This policy was very unpopular among the starving population. Fair enough. The government could have donated the extra food to the needy instead of dumping it. We don’t know what you think, but for us, that “prudent move” was a loser.

Present-day farms constantly suffer from centralized regulation. Due to the labor shortage, which was triggered by immigration rules, fruit on trees keeps rotting away. This situation is essentially the state bossing it citizens around: “You do this,” or “You must do that.” It is determining how farmers can use their private property and who they can or can’t hire. If only farmers could behave as they please, sell food, or provide jobs to whoever they want. If only people could look for work without fear that their families will wind up in jail for crossing an arbitrary, non-private property boundary called the “border.” But that would be decentralized chaos.

Yet another instance of decentralized chaos “illegal charities.” In the US, a World War II veteran was arrested for giving food to homeless people. Arnold Abbott faced 60 days in prison and a $500 fine for violating the city’s law about feeding the homeless in a public place.

All these cases m demonstrate that the centralized system will never be able to identify the market calls of individual economic entities and their needs. Worse still, they just don’t want to. Obviously, it is important for all governments to keep absolutely everything under control. This approach prevents many problems, such as anarchy, social unrest, danger to the rule of law, and so on. However, it is a big vicious circle impairing the enjoyment of human rights.
Instead of trying to make each and every sphere ideal in the authority’s view, all the necessary conditions for the well-being of society must be put in place first. That’s a matter of concern for the state.

Decentralization Is Here

The US market is both a dream and a nightmare for any startup. Many people set up their head offices there but use completely different companies to conduct ICOs and issue tokens in those jurisdictions where the crypto activity is welcome. Companies registered in other countries (including overseas) limit the participation of American citizens and residents in token sales. This is no doubt that this situation is connected to securities and stock market legislation, as well as with the activities of the regulator represented by the Securities and Exchange Commission (SEC).

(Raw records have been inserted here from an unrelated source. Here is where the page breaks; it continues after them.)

-- pv_equiv track=rewrite | github.com/ilir-b17/AI-Prototype | src/skills/run_terminal_command/__init__.py | _contains_shell_metacharacters_outside_quotes
-- ===== SOURCE A (Python) =====
-- SHELL_METACHARACTERS = set(";&|<>`$")
--
-- def _contains_shell_metacharacters_outside_quotes(command: str) -> bool:
--     in_single_quote = False
--     in_double_quote = False
--     escaped = False
--
--     for char in command:
--         if escaped:
--             escaped = False
--             continue
--
--         if char == "\\" and not in_single_quote:
--             escaped = True
--             continue
--         if char == "'" and not in_double_quote:
--             in_single_quote = not in_single_quote
--             continue
--         if char == '"' and not in_single_quote:
--             in_double_quote = not in_double_quote
--             continue
--         if not in_single_quote and not in_double_quote and char in SHELL_METACHARACTERS:
--             return True
--     return False
-- ===== SOURCE B (Python) =====
-- SHELL_METACHARACTERS = set(";&|<>`$")
--
--
-- def _contains_shell_metacharacters_outside_quotes(command: str) -> bool:
--     i, n = 0, len(command)
--     while i < n:
--         c = command[i]
--         if c == "\\":
--             i += 2
--         elif c == "'":
--             i += 1
--             while i < n and command[i] != "'":
--                 i += 1
--             i += 1
--         elif c == '"':
--             i += 1
--             while i < n:
--                 if command[i] == "\\":
--                     i += 2
--                 elif command[i] == '"':
--                     break
--                 else:
--                     i += 1
--             i += 1
--         elif c in SHELL_METACHARACTERS:
--             return True
--         else:
--             i += 1
--     return False
-- ===== Notes on version B (the rewrite author's own statement) =====
-- stated objective: alternative
-- what changed: Replaces A's single pass with three persistent state flags (in_single_quote/in_double_quote/escaped) by an index-driven scan whose quote spans and escapes are consumed by dedicated inner loops, so no cross-iteration state flags exist.
import Mathlib
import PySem

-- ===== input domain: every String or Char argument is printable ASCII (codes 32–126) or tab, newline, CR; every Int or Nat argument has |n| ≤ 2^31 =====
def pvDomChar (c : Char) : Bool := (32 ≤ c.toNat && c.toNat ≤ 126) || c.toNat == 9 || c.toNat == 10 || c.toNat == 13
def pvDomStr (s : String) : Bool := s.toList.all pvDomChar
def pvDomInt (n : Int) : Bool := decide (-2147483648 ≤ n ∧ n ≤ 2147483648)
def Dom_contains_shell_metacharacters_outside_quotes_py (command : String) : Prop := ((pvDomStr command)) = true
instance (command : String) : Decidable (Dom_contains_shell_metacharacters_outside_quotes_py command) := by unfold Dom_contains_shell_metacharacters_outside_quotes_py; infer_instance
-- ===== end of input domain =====

-- B replaces A's three-flag state machine by an index-driven scan whose quote spans are consumed by dedicated inner loops (objective: alternative decomposition, same cost).

-- ===== PORT A =====
def pvMetas : List Char := [';', '&', '|', '<', '>', '`', '$']

-- A's for-loop over the characters with its three state flags
def pvALoop : List Char → Bool → Bool → Bool → Bool
  | [], _, _, _ => false
  | c :: rest, insq, indq, esc =>
    if esc then pvALoop rest insq indq false
    else if c = '\\' ∧ ¬ insq then pvALoop rest insq indq true
    else if c = '\'' ∧ ¬ indq then pvALoop rest (!insq) indq esc
    else if c = '"' ∧ ¬ insq then pvALoop rest insq (!indq) esc
    else if ¬ insq ∧ ¬ indq ∧ c ∈ pvMetas then true
    else pvALoop rest insq indq esc

def contains_shell_metacharacters_outside_quotes_py (command : String) : Bool :=
  pvALoop command.toList false false false

-- ===== PORT B =====
-- B's inner single-quote while loop: advance to the matching single quote and past it
def pvBSingle : List Char → List Char
  | [] => []
  | c :: rest => if c = '\'' then rest else pvBSingle rest

-- B's inner double-quote while loop: advance to the matching double quote (skipping a char after each backslash) and past it
def pvBDouble : List Char → List Char
  | [] => []
  | [_] => []
  | c :: d :: rest =>
    if c = '\\' then pvBDouble rest
    else if c = '"' then d :: rest
    else pvBDouble (d :: rest)

-- B's driver while loop over positions; fuel any number > length of the list (each step drops at least one char)
def pvBMainF : Nat → List Char → Bool
  | 0, _ => false
  | _ + 1, [] => false
  | f + 1, c :: rest =>
    if c = '\\' then pvBMainF f (rest.drop 1)
    else if c = '\'' then pvBMainF f (pvBSingle rest)
    else if c = '"' then pvBMainF f (pvBDouble rest)
    else if c ∈ pvMetas then true
    else pvBMainF f rest

def contains_shell_metacharacters_outside_quotes_py_alt (command : String) : Bool :=
  pvBMainF (command.toList.length + 1) command.toList

-- ===== PRECONDITION & SPEC =====
def Spec_contains_shell_metacharacters_outside_quotes_py (command : String) (out : Bool) : Prop := out = contains_shell_metacharacters_outside_quotes_py_alt command
instance (command : String) (out : Bool) : Decidable (Spec_contains_shell_metacharacters_outside_quotes_py command out) := by unfold Spec_contains_shell_metacharacters_outside_quotes_py; infer_instance

-- ===== CLAIM (what is proved, stated in full; the proofs are below) =====
def Claim_equal_contains_shell_metacharacters_outside_quotes_py : Prop := ∀ (command : String), Dom_contains_shell_metacharacters_outside_quotes_py command → Spec_contains_shell_metacharacters_outside_quotes_py command (contains_shell_metacharacters_outside_quotes_py command)

-- ===== LEMMAS AND PROOFS =====

theorem pvBMainF_nil : ∀ (f : Nat), pvBMainF f [] = false := by
  intro f; cases f <;> simp [pvBMainF]

-- the three reachable escape-free states of A correspond to B's driver and its two inner loops
theorem pvKey : ∀ (n : Nat) (l : List Char) (f : Nat), l.length ≤ n → l.length < f →
    (pvALoop l false false false = pvBMainF f l) ∧
    (pvALoop l true false false = pvBMainF f (pvBSingle l)) ∧
    (pvALoop l false true false = pvBMainF f (pvBDouble l)) := by
  intro n
  induction n with
  | zero =>
    intro l f hl hf
    have : l = [] := List.eq_nil_of_length_eq_zero (by omega)
    subst this
    simp [pvALoop, pvBSingle, pvBDouble, pvBMainF_nil]
  | succ n ih =>
    intro l f hl hf
    cases l with
    | nil => simp [pvALoop, pvBSingle, pvBDouble, pvBMainF_nil]
    | cons c rest =>
      simp only [List.length_cons] at hl hf
      have hrest : rest.length ≤ n := by omega
      refine ⟨?_, ?_, ?_⟩
      · -- top level (B's driver loop; unfolds one fuel step)
        obtain ⟨f', rfl⟩ : ∃ f', f = f' + 1 := ⟨f - 1, by omega⟩
        have hf' : rest.length < f' := by omega
        by_cases h1 : c = '\\'
        · subst h1
          cases rest with
          | nil => simp [pvALoop, pvBMainF, pvBMainF_nil]
          | cons d r =>
            have hr : r.length ≤ n := by simp at hrest; omega
            simpa [pvALoop, pvBMainF] using (ih r f' hr (by simp at hf'; omega)).1
        · by_cases h2 : c = '\''
          · subst h2
            simpa [pvALoop, pvBMainF] using (ih rest f' hrest hf').2.1
          · by_cases h3 : c = '"'
            · subst h3
              simpa [pvALoop, pvBMainF] using (ih rest f' hrest hf').2.2
            · by_cases h4 : c ∈ pvMetas
              · simp [pvALoop, pvBMainF, h1, h2, h3, h4]
              · simpa [pvALoop, pvBMainF, h1, h2, h3, h4] using (ih rest f' hrest hf').1
      · -- inside single quotes (B's single-quote span loop)
        have hf2 : rest.length < f := by omega
        by_cases h2 : c = '\''
        · subst h2
          simpa [pvALoop, pvBSingle] using (ih rest f hrest hf2).1
        · simpa [pvALoop, pvBSingle, h2] using (ih rest f hrest hf2).2.1
      · -- inside double quotes (B's double-quote span loop)
        have hf2 : rest.length < f := by omega
        by_cases h1 : c = '\\'
        · subst h1
          cases rest with
          | nil => simp [pvALoop, pvBDouble, pvBMainF_nil]
          | cons d r =>
            have hr : r.length ≤ n := by simp at hrest; omega
            simpa [pvALoop, pvBDouble] using (ih r f hr (by simp at hf2; omega)).2.2
        · by_cases h3 : c = '"'
          · subst h3
            cases rest with
            | nil => simp [pvALoop, pvBDouble, pvBMainF_nil]
            | cons d r =>
              simpa [pvALoop, pvBDouble] using (ih (d :: r) f hrest hf2).1
          · cases rest with
            | nil => simp [pvALoop, pvBDouble, pvBMainF_nil, h1, h3]
            | cons d r =>
              simpa [pvALoop, pvBDouble, h1, h3] using (ih (d :: r) f hrest hf2).2.2

-- ===== VERDICT (by name: the statement is the Claim_ definition above) =====
theorem contains_shell_metacharacters_outside_quotes_py_spec : Claim_equal_contains_shell_metacharacters_outside_quotes_py := by
  intro command _
  unfold Spec_contains_shell_metacharacters_outside_quotes_py
  unfold contains_shell_metacharacters_outside_quotes_py contains_shell_metacharacters_outside_quotes_py_alt
  exact (pvKey command.toList.length command.toList (command.toList.length + 1) le_rfl (by omega)).1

In contrast to the vague policy of the USA, Europe has quickly created regulatory bodies and adopted laws managing the new financially technological industry in its infancy. Biggies in innovative technologies, such as Malta, Italy, Switzerland, Denmark, and Estonia, are among the top European countries loyal to the blockchain solutions, BTC, and other virtual coins. Furthermore, they stress the importance of building a crypto-oriented economy.

Some countries where blockchain is more closely intertwined with daily life have already adopted laws encouraging the growth of this innovative technology and new rules that require transparency of information and data sharing for markets and government institutions.

Still, there are several major hurdles that need to be overcome. For example, there is no specific regulation of virtual currencies. Operations with BTCs are considered the same as payment transactions with coins or banknotes, but Bitcoin is not recognized as a taxable asset. At the same time, there is nothing more irritating for regulators than Bitcoin ATMs. Law-enforcement agencies in Germany consider operations with internet cash (in particular, Bitcoin ATMs) to be a weak link answering the door for money laundering gained through illegal means.

Final Words

The government wants to regulate cryptocurrency for the purpose of maintaining control over trade and industry, as well as to collect extra taxes. (We’ll spare you the other less significant reasons.) But experience has proven that the evolution of technologies is impossible to stop. In the near future, BTC will do to money what email has done to the postal service. It’s the game-changer in the world of technology, leading to a revolution in industry.